**SUPPLIED MATERIAL**:
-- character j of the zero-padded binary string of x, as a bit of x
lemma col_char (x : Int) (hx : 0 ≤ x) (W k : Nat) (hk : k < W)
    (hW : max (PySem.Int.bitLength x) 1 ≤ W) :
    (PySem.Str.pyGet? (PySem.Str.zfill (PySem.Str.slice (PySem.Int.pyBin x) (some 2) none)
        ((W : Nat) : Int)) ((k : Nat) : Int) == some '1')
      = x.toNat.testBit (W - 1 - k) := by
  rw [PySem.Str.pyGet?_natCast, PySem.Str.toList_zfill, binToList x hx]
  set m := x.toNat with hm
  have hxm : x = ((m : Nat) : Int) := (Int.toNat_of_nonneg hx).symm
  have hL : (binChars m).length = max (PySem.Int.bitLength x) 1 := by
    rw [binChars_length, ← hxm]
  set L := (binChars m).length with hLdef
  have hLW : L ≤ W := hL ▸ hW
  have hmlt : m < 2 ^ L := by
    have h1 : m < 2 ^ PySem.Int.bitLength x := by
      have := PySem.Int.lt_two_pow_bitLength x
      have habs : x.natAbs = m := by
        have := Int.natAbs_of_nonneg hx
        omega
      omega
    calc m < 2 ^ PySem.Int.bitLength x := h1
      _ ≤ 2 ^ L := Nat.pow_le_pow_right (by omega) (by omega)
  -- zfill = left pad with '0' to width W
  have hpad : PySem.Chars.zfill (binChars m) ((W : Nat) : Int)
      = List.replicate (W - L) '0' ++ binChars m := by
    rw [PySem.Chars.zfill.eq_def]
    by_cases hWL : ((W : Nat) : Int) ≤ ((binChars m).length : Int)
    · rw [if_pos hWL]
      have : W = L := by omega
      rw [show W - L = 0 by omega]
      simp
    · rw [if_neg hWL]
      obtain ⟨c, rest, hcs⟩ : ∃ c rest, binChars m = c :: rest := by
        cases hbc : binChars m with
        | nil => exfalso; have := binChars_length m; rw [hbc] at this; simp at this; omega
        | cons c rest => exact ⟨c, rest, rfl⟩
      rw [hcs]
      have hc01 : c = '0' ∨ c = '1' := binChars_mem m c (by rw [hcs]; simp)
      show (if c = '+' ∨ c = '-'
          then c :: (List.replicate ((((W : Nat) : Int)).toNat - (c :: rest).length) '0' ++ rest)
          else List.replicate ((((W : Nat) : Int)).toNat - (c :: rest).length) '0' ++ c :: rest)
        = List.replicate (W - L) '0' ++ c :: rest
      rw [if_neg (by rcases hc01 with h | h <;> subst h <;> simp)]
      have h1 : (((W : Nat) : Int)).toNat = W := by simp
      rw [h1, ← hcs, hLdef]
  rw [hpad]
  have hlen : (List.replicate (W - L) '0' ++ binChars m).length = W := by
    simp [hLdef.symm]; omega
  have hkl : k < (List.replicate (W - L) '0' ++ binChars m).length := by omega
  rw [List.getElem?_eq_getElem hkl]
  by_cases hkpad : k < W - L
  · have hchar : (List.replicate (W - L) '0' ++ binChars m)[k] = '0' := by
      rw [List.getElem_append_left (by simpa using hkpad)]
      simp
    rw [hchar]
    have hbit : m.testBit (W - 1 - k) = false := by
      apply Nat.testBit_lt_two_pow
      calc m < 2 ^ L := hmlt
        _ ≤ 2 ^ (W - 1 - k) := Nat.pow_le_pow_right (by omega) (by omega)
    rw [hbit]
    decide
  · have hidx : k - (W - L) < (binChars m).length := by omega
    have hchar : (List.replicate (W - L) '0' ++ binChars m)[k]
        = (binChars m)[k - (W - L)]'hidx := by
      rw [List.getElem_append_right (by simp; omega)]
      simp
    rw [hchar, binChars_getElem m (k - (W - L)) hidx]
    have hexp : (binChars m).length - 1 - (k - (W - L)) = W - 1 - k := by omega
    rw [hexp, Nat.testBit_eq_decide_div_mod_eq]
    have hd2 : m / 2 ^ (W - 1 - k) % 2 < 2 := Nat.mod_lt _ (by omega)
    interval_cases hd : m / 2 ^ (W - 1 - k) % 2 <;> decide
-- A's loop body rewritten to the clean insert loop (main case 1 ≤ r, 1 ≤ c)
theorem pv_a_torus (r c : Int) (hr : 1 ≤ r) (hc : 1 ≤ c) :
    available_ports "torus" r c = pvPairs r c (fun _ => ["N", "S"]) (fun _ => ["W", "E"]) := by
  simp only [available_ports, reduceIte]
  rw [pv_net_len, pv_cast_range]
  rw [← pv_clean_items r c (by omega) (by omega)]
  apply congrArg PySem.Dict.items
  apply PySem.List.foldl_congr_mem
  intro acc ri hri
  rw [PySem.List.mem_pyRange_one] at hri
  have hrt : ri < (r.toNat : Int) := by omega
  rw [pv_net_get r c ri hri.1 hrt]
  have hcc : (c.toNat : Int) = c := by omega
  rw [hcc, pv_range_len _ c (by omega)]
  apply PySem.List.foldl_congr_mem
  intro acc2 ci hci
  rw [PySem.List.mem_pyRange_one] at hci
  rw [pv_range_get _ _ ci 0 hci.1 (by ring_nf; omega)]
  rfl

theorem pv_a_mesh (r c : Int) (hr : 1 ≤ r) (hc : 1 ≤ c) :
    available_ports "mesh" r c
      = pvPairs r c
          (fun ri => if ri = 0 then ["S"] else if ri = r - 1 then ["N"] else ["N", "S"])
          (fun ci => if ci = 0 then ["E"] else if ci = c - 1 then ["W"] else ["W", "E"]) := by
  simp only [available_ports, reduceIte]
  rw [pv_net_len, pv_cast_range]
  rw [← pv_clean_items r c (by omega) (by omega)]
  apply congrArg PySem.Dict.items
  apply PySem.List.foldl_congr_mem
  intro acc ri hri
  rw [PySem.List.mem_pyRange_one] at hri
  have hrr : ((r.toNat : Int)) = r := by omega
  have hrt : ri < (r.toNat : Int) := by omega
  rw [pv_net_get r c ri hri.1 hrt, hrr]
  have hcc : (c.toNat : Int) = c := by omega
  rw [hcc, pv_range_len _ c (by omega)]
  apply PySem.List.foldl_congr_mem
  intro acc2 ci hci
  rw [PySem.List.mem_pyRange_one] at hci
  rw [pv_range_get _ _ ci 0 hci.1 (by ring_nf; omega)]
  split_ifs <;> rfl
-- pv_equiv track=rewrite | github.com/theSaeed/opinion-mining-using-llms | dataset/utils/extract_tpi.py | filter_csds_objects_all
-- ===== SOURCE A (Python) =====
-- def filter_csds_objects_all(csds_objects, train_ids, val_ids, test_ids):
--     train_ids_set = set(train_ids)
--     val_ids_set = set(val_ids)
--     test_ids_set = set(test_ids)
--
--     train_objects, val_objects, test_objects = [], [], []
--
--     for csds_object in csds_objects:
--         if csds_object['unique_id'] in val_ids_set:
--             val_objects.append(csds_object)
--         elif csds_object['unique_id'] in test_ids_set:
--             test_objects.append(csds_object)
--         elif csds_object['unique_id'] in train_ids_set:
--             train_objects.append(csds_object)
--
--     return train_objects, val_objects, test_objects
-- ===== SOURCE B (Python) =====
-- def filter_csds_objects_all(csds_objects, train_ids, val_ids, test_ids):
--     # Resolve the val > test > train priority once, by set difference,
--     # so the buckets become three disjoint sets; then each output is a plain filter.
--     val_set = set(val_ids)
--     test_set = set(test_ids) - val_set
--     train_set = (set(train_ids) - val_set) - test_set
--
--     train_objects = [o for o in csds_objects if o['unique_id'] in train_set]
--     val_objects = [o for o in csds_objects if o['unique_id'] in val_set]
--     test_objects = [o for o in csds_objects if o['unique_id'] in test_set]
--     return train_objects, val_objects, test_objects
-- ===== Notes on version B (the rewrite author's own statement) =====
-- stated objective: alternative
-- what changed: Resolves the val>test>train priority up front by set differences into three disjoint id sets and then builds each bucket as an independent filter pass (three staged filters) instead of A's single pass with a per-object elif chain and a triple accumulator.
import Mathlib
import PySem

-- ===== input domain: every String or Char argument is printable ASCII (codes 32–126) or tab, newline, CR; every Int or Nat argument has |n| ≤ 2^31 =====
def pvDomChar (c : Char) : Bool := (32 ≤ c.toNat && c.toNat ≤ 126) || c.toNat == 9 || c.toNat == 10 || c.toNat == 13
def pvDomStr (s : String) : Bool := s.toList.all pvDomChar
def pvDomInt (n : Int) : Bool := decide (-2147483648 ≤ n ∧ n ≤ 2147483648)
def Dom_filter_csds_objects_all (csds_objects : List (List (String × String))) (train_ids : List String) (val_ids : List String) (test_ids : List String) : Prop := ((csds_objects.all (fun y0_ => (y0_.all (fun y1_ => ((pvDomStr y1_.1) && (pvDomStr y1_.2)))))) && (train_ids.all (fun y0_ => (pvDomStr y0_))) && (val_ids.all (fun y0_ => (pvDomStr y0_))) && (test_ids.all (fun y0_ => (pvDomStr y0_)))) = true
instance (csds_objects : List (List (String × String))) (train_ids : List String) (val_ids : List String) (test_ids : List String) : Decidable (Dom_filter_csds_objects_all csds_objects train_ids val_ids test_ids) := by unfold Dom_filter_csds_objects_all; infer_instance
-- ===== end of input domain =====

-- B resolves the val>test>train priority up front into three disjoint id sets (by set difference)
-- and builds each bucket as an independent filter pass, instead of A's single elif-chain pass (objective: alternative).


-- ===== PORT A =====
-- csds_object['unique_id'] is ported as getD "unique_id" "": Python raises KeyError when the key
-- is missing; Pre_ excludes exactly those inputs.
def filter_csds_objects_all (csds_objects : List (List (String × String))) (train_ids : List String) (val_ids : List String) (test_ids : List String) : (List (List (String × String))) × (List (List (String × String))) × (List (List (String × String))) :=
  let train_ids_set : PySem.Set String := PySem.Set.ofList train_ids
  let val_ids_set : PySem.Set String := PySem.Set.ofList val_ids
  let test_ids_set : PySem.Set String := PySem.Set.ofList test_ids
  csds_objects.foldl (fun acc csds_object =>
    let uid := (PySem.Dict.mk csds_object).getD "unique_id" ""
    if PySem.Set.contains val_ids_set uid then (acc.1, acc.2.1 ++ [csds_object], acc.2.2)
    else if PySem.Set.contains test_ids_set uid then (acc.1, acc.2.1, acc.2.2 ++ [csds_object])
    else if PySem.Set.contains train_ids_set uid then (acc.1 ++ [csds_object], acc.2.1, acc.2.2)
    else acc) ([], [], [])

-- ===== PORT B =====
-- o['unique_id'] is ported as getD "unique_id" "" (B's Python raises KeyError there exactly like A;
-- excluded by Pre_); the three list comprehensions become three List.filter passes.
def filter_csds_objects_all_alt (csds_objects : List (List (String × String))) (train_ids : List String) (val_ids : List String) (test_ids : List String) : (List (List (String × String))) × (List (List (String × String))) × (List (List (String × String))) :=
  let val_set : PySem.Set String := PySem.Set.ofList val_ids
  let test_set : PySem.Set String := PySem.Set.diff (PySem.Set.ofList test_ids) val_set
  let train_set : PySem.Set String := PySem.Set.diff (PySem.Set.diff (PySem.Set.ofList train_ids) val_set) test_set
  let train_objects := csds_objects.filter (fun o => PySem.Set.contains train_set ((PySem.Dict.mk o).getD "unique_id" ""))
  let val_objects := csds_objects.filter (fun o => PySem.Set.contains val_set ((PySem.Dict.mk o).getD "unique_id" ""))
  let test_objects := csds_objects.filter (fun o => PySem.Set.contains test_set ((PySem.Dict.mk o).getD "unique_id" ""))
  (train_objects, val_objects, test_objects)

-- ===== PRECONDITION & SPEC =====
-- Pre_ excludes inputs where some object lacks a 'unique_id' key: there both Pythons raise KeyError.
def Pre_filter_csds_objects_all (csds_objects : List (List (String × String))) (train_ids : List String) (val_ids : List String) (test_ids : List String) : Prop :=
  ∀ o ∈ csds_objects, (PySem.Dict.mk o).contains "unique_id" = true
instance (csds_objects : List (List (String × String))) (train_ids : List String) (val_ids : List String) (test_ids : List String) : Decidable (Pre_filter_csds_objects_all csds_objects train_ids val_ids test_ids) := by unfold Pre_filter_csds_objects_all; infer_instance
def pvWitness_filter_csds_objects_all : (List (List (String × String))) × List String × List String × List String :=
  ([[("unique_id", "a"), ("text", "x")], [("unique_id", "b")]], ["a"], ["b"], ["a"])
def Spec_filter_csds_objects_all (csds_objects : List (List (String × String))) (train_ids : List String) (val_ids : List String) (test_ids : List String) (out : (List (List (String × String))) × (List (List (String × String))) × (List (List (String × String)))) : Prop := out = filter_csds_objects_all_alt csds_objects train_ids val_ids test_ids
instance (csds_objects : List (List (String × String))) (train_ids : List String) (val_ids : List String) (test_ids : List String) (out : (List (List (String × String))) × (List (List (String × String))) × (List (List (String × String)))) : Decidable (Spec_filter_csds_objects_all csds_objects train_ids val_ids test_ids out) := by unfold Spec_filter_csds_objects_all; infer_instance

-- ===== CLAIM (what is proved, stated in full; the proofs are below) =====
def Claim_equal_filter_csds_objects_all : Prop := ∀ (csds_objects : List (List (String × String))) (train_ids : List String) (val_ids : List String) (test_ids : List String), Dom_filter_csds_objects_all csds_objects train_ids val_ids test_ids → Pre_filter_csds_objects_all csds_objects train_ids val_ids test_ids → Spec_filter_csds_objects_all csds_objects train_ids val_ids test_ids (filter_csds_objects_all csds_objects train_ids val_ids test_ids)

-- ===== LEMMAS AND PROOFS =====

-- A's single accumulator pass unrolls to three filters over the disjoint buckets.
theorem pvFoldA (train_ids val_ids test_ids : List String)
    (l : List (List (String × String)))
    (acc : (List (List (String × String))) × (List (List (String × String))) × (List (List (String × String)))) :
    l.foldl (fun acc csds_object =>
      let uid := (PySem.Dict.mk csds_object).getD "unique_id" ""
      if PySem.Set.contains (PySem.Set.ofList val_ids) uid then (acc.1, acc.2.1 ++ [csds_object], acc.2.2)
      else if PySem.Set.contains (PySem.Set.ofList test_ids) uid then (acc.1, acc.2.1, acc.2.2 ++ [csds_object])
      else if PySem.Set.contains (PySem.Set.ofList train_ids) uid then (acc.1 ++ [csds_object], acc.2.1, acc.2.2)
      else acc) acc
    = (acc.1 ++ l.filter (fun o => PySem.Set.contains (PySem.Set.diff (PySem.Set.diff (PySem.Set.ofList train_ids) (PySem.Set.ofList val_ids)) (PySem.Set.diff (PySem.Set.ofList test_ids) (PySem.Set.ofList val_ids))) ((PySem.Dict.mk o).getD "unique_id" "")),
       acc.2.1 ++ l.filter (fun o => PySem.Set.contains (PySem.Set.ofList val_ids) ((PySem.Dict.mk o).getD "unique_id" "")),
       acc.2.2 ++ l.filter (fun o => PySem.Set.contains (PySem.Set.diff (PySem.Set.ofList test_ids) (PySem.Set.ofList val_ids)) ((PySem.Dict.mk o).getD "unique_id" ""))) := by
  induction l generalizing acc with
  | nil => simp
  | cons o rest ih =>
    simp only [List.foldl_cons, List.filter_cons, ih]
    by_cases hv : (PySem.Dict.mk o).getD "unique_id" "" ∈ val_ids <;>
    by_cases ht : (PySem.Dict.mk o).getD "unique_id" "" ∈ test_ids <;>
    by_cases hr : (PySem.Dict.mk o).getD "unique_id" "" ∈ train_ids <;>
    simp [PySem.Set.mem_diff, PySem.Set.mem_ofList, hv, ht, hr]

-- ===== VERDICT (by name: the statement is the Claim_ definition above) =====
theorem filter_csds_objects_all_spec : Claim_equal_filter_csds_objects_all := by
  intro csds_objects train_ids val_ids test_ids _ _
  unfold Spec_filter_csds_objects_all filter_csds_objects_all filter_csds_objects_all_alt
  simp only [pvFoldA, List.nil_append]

**PROBLEM REQUIREMENTS**:
Go through the records above. Copy each line in which the string "replicate" appears.

**YOUR SOLUTION**:
      = List.replicate (W - L) '0' ++ binChars m := by
          then c :: (List.replicate ((((W : Nat) : Int)).toNat - (c :: rest).length) '0' ++ rest)
          else List.replicate ((((W : Nat) : Int)).toNat - (c :: rest).length) '0' ++ c :: rest)
        = List.replicate (W - L) '0' ++ c :: rest
  have hlen : (List.replicate (W - L) '0' ++ binChars m).length = W := by
  have hkl : k < (List.replicate (W - L) '0' ++ binChars m).length := by omega
  · have hchar : (List.replicate (W - L) '0' ++ binChars m)[k] = '0' := by
    have hchar : (List.replicate (W - L) '0' ++ binChars m)[k]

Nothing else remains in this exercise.